EXERCISE BRIEF:
Report the number of lines in the entries below that include the word "simpa", and nothing else.

Stored items:
---

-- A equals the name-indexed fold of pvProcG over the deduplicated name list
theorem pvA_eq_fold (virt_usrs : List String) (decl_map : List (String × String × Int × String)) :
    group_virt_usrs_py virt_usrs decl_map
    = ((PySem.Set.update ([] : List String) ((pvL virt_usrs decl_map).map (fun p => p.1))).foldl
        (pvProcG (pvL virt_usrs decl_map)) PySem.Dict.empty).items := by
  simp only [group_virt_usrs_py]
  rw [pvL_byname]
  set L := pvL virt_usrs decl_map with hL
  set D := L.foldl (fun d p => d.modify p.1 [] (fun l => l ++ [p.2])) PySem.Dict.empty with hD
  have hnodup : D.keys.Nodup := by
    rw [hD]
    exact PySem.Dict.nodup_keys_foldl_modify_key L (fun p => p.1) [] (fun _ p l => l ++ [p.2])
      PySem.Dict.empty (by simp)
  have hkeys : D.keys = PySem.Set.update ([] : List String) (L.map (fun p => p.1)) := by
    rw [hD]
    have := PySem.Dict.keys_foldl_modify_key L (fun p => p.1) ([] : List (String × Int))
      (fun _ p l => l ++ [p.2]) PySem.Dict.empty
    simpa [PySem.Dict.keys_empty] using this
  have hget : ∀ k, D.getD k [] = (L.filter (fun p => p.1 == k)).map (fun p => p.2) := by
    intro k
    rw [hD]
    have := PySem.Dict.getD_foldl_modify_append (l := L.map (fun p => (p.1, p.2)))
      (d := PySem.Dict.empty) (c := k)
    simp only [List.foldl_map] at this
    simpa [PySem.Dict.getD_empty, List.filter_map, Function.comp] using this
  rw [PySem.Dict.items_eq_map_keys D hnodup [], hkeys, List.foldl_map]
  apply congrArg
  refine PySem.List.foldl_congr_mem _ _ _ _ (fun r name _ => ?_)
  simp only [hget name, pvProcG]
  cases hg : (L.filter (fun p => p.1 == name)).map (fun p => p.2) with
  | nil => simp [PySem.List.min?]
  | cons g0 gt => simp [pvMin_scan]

---

ANSWER BOX:
2